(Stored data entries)
*****

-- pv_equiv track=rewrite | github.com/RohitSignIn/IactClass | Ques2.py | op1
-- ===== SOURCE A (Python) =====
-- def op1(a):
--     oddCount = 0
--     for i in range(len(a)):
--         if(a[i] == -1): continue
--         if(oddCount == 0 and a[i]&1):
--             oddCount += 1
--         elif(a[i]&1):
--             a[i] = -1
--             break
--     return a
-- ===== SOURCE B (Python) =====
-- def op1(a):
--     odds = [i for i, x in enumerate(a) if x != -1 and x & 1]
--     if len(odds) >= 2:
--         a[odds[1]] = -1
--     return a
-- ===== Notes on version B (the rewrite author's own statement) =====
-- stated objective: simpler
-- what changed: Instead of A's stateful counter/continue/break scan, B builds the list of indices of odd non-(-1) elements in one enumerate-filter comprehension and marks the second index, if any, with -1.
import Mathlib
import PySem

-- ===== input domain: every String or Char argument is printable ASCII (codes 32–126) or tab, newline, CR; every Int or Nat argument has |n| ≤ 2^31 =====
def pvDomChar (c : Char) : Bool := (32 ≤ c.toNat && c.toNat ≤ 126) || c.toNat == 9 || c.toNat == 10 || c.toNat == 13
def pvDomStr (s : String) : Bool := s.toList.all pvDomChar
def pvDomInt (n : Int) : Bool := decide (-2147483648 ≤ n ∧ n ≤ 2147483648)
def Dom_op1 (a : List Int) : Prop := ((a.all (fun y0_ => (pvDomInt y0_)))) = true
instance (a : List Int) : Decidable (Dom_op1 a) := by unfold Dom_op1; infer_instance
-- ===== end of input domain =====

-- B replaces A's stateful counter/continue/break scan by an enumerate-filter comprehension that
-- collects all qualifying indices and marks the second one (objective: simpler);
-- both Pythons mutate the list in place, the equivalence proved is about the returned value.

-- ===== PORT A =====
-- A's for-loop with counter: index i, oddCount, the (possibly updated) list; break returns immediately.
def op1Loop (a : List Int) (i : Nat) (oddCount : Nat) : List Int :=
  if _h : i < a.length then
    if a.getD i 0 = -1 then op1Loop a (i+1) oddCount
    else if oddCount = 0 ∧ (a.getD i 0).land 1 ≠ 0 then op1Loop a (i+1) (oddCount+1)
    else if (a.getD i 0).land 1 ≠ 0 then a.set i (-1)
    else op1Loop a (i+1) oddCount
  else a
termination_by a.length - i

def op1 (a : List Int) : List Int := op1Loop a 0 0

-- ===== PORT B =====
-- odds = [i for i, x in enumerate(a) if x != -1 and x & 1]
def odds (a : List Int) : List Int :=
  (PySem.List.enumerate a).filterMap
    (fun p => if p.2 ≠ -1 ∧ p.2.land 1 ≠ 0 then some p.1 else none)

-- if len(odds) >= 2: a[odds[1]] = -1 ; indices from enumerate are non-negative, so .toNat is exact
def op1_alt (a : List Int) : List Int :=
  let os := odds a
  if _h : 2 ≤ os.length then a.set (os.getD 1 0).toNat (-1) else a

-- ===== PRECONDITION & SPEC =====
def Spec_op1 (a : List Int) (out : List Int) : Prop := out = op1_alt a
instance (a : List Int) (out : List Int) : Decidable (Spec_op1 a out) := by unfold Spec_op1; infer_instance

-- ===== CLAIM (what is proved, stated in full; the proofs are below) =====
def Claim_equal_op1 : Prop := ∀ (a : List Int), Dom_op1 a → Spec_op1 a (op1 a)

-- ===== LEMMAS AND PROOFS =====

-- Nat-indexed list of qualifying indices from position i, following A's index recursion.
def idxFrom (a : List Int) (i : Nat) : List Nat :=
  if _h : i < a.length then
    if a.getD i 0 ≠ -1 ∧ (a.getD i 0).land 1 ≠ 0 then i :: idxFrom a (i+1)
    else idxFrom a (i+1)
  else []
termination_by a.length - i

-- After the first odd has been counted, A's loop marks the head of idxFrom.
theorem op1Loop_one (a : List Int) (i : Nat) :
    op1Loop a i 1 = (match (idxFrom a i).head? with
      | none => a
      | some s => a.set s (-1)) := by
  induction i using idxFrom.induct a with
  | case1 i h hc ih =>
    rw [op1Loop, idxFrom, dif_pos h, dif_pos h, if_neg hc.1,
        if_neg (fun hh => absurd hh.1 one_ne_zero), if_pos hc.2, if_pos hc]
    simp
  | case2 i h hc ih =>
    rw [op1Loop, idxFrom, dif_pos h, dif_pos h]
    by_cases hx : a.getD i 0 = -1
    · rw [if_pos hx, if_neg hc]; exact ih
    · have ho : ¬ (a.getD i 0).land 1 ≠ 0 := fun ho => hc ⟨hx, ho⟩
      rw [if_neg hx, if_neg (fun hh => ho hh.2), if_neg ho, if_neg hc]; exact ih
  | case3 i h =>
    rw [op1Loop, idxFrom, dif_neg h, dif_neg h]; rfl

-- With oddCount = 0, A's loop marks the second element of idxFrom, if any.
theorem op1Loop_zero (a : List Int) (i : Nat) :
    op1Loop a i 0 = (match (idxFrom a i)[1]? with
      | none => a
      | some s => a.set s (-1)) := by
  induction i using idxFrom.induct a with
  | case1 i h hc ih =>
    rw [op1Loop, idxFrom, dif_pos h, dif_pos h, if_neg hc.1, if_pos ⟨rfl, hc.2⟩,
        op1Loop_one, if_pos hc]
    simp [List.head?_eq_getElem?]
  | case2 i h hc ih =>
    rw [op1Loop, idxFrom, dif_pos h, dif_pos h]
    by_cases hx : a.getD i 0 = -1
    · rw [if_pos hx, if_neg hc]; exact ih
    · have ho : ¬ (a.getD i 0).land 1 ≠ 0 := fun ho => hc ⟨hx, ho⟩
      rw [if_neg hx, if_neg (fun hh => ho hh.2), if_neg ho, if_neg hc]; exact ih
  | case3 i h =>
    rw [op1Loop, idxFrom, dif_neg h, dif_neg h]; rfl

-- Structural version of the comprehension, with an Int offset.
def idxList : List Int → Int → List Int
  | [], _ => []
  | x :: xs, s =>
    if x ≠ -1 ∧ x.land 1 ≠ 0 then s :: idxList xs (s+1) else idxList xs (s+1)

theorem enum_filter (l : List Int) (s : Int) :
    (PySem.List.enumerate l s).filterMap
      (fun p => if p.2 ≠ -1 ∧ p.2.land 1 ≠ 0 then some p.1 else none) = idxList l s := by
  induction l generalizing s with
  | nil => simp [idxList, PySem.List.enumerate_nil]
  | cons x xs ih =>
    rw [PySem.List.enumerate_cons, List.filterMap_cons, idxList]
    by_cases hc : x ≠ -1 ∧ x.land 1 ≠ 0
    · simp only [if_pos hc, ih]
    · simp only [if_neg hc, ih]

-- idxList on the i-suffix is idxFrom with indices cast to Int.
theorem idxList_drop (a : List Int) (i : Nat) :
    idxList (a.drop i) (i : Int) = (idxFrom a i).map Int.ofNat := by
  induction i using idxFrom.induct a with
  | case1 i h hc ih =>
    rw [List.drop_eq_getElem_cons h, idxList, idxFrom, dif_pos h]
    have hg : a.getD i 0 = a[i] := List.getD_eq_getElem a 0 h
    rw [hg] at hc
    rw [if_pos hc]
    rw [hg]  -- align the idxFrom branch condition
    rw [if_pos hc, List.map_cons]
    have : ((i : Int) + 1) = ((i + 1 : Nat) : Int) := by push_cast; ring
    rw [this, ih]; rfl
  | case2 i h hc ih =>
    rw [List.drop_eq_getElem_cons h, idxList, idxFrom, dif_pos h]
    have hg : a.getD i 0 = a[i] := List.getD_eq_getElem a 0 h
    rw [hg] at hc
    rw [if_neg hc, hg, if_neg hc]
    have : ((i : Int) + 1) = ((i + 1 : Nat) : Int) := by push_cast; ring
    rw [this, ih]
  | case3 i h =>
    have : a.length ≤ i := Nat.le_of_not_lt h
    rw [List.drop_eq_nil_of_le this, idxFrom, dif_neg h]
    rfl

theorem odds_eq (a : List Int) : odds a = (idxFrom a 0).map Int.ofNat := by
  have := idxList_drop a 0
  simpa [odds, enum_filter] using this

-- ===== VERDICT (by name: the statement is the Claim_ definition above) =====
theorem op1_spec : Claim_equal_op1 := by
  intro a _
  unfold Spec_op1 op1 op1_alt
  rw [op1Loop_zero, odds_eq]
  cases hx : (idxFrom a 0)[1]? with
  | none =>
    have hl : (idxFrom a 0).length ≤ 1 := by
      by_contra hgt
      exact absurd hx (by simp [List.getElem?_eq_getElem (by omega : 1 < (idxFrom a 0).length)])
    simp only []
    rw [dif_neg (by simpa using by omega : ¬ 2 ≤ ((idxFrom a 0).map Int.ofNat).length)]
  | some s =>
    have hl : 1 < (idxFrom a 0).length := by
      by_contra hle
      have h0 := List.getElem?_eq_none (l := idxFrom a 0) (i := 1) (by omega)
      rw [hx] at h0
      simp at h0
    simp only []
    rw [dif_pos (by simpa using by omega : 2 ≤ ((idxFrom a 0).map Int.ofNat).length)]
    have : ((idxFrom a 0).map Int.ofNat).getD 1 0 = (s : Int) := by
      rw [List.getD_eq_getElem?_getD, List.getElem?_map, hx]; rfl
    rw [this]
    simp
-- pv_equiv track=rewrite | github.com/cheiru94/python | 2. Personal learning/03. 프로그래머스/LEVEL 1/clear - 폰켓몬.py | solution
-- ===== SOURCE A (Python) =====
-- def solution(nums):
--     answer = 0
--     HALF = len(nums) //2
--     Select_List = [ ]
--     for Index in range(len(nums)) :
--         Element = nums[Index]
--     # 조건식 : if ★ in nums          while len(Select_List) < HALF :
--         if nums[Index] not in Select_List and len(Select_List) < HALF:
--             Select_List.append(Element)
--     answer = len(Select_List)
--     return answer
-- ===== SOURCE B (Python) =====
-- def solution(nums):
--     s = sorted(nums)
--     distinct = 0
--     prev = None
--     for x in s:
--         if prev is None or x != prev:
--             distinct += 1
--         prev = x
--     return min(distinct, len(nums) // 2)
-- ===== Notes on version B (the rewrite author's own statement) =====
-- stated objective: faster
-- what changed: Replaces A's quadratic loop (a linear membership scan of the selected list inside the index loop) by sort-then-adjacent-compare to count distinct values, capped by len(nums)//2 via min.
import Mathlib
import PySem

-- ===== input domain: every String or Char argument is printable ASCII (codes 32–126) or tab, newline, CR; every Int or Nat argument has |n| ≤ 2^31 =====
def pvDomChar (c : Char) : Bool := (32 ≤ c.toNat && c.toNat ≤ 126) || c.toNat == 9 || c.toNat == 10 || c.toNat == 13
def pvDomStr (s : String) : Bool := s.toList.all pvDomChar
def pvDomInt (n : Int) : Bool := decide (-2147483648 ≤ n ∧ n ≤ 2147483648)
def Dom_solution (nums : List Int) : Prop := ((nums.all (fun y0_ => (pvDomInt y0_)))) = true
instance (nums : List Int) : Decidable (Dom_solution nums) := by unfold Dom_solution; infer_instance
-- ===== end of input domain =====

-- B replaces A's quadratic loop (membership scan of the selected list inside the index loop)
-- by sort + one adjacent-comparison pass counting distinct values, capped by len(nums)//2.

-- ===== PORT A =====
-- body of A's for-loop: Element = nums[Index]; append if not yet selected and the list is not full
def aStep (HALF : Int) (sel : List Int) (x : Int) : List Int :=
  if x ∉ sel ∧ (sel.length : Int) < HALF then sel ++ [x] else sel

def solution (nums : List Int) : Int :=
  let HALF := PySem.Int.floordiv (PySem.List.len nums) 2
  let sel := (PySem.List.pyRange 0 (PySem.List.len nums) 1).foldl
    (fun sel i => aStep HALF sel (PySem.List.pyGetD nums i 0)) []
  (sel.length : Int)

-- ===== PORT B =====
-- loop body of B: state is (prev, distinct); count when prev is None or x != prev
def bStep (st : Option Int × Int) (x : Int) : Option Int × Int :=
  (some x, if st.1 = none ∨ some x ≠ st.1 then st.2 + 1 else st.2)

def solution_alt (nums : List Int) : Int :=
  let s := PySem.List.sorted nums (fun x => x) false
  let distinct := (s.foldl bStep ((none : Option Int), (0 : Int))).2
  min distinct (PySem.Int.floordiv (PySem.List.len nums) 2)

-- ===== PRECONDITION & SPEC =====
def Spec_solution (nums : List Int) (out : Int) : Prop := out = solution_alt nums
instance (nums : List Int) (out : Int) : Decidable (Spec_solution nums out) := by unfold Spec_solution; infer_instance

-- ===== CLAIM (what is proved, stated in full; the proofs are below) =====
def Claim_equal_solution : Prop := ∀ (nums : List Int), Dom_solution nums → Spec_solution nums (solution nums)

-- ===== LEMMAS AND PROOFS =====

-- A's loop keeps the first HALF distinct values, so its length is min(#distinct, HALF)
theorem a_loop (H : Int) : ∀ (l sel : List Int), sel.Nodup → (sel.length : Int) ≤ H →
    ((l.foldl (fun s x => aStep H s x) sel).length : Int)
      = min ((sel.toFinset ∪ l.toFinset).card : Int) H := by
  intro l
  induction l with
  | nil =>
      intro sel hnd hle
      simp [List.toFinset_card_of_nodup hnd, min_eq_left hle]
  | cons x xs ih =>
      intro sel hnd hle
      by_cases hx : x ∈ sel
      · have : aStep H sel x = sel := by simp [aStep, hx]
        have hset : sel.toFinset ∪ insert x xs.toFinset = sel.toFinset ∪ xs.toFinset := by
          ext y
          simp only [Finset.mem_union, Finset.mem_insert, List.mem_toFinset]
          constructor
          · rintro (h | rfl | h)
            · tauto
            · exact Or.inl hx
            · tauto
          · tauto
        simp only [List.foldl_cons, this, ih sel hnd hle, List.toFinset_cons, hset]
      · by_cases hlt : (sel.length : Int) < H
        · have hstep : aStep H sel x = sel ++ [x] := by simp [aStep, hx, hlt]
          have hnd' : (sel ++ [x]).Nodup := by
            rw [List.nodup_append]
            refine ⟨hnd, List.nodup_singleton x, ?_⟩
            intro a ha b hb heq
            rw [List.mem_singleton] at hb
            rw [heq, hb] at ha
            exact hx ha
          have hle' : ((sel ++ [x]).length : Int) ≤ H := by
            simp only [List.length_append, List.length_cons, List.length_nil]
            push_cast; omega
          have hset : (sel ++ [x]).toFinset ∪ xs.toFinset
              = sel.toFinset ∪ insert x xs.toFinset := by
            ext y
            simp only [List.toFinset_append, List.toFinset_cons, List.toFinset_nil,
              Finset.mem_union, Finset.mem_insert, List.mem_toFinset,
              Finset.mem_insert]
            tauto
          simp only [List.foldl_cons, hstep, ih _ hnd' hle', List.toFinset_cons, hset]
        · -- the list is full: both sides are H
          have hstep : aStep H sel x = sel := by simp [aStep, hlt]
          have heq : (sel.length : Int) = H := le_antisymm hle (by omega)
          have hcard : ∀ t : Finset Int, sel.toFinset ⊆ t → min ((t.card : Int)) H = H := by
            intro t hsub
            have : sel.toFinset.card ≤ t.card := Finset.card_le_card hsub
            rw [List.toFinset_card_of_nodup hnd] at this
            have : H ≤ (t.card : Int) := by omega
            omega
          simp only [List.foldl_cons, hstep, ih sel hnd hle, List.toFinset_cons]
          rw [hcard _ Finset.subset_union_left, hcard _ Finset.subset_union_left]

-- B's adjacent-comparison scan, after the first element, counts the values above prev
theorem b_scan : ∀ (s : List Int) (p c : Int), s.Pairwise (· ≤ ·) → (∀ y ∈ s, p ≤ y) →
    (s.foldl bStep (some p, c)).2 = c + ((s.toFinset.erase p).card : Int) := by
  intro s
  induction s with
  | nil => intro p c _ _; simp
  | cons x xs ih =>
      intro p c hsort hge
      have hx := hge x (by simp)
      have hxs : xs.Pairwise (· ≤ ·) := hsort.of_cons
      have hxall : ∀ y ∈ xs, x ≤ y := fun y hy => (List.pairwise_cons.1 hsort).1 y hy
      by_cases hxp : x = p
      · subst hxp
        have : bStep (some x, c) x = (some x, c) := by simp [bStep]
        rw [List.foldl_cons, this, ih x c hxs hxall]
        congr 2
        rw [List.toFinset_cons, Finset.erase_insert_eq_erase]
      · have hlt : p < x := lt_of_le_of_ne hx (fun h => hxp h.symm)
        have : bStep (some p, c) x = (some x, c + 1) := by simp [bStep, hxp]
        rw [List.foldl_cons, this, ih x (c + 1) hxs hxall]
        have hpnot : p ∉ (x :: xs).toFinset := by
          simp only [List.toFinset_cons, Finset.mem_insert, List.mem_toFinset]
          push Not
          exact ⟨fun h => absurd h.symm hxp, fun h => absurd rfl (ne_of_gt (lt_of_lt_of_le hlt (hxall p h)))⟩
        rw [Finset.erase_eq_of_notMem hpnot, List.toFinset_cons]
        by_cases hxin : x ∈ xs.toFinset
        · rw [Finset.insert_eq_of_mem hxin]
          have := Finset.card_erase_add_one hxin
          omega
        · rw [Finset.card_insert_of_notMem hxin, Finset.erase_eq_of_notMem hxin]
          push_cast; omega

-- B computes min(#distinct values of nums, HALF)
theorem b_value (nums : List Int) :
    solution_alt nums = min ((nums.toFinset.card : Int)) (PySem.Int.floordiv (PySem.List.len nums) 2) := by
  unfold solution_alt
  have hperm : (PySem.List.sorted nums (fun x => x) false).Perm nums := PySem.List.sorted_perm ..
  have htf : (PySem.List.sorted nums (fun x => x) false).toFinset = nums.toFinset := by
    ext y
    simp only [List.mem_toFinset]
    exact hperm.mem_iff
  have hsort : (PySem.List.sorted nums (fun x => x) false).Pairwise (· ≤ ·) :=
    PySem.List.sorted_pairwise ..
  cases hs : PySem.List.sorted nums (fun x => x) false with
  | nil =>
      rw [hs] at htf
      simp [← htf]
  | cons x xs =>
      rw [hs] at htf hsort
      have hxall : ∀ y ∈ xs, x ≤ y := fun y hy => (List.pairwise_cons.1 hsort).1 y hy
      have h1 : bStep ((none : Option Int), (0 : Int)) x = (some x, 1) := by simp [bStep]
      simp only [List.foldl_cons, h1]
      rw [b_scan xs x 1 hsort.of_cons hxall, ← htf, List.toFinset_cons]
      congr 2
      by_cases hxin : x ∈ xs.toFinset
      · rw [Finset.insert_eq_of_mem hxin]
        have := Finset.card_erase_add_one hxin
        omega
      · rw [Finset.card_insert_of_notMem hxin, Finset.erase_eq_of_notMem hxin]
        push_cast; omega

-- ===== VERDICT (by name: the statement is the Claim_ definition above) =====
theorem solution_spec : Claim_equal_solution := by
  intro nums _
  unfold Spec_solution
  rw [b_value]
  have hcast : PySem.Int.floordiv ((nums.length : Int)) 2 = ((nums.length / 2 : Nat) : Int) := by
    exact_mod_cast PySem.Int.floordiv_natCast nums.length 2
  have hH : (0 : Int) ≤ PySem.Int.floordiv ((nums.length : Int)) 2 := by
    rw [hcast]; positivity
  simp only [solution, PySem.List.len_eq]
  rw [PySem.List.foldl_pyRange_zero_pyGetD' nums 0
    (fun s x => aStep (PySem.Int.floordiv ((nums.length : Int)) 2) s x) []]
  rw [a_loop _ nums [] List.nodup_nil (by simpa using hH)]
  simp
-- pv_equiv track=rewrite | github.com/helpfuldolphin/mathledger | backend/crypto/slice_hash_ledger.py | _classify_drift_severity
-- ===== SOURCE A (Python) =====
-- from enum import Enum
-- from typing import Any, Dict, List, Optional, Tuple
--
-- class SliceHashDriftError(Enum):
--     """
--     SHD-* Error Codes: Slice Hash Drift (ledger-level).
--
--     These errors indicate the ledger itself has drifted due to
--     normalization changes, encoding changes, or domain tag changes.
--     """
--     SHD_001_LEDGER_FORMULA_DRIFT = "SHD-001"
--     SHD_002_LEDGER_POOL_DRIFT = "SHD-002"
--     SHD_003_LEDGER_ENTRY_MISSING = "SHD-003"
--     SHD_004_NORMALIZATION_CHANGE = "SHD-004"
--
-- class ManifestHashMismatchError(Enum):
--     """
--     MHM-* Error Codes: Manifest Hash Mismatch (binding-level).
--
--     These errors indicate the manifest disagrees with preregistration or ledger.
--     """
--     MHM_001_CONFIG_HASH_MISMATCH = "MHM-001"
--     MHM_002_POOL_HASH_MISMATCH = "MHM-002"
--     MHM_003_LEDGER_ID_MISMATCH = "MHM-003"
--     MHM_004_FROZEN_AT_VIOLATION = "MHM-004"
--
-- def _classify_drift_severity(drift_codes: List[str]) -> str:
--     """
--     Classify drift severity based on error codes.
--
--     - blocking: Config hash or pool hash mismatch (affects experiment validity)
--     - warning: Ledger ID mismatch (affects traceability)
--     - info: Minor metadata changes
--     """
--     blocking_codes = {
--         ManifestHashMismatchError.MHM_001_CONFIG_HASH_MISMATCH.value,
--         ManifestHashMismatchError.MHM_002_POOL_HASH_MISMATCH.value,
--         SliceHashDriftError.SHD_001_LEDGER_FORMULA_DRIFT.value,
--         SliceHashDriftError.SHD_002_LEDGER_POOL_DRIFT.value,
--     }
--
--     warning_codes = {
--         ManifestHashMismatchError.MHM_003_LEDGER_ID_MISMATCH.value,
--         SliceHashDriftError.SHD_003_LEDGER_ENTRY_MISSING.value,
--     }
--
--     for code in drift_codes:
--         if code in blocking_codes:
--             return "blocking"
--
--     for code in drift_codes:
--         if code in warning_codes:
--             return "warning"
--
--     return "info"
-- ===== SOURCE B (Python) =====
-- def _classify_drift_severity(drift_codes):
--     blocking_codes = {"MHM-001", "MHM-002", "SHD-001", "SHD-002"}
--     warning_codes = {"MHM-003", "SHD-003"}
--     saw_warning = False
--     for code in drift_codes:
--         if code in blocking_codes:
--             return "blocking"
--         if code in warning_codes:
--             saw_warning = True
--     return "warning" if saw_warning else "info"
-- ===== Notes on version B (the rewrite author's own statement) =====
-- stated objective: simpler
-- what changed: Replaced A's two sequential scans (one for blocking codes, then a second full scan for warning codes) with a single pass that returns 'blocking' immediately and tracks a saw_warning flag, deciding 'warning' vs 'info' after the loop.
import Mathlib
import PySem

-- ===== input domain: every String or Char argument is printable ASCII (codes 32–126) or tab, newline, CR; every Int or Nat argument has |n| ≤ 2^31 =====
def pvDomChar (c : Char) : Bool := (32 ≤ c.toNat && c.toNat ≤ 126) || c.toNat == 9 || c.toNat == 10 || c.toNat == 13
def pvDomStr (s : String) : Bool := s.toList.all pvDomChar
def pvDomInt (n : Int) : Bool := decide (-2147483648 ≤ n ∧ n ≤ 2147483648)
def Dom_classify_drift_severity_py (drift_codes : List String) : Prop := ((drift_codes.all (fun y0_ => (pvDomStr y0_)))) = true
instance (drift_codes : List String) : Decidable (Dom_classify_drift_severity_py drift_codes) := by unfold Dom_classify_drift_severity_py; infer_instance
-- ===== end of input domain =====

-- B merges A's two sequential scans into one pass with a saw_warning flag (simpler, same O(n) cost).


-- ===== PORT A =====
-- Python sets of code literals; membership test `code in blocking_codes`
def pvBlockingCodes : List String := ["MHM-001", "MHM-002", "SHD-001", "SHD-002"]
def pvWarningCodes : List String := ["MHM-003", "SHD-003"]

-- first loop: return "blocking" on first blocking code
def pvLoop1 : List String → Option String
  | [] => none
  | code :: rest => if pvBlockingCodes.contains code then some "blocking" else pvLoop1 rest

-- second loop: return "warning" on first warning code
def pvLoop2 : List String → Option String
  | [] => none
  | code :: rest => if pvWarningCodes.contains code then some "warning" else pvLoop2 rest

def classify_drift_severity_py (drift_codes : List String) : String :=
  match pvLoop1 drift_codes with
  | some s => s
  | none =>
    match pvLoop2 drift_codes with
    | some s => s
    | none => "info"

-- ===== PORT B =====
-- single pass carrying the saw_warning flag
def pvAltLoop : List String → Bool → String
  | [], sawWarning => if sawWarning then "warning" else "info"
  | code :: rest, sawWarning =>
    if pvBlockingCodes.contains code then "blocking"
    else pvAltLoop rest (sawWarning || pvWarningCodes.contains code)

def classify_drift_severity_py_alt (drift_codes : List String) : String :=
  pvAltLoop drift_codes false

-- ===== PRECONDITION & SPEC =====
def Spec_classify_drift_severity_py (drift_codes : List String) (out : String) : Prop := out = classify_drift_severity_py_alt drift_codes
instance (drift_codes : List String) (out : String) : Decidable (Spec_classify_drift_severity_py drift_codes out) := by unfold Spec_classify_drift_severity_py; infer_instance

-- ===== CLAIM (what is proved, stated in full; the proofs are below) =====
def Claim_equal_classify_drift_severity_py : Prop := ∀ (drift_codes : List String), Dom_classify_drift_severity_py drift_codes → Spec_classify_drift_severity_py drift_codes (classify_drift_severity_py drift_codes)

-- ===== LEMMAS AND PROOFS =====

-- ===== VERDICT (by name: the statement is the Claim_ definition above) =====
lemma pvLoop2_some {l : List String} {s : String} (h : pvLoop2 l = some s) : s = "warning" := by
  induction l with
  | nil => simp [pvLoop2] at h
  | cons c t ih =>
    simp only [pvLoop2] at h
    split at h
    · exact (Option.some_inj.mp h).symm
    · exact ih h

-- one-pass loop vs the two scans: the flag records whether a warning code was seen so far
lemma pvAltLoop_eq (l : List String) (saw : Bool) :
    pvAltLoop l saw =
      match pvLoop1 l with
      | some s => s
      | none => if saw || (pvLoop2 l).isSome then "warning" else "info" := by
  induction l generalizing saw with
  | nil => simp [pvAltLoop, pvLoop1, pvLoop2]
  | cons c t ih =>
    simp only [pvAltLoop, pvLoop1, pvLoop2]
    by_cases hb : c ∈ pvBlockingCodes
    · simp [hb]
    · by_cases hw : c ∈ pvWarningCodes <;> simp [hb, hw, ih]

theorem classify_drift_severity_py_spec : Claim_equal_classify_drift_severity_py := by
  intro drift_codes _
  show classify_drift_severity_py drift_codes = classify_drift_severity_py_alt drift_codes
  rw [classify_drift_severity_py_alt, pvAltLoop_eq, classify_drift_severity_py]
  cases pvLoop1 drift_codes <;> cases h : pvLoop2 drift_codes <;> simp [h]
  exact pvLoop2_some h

*****

» **What the task asks**:
Show a copy of each line from the records above in which the string "changed" occurs.

» **Solution for this task**:
-- what changed: Instead of A's stateful counter/continue/break scan, B builds the list of indices of odd non-(-1) elements in one enumerate-filter comprehension and marks the second index, if any, with -1.
-- what changed: Replaces A's quadratic loop (a linear membership scan of the selected list inside the index loop) by sort-then-adjacent-compare to count distinct values, capped by len(nums)//2 via min.
-- what changed: Replaced A's two sequential scans (one for blocking codes, then a second full scan for warning codes) with a single pass that returns 'blocking' immediately and tracks a saw_warning flag, deciding 'warning' vs 'info' after the loop.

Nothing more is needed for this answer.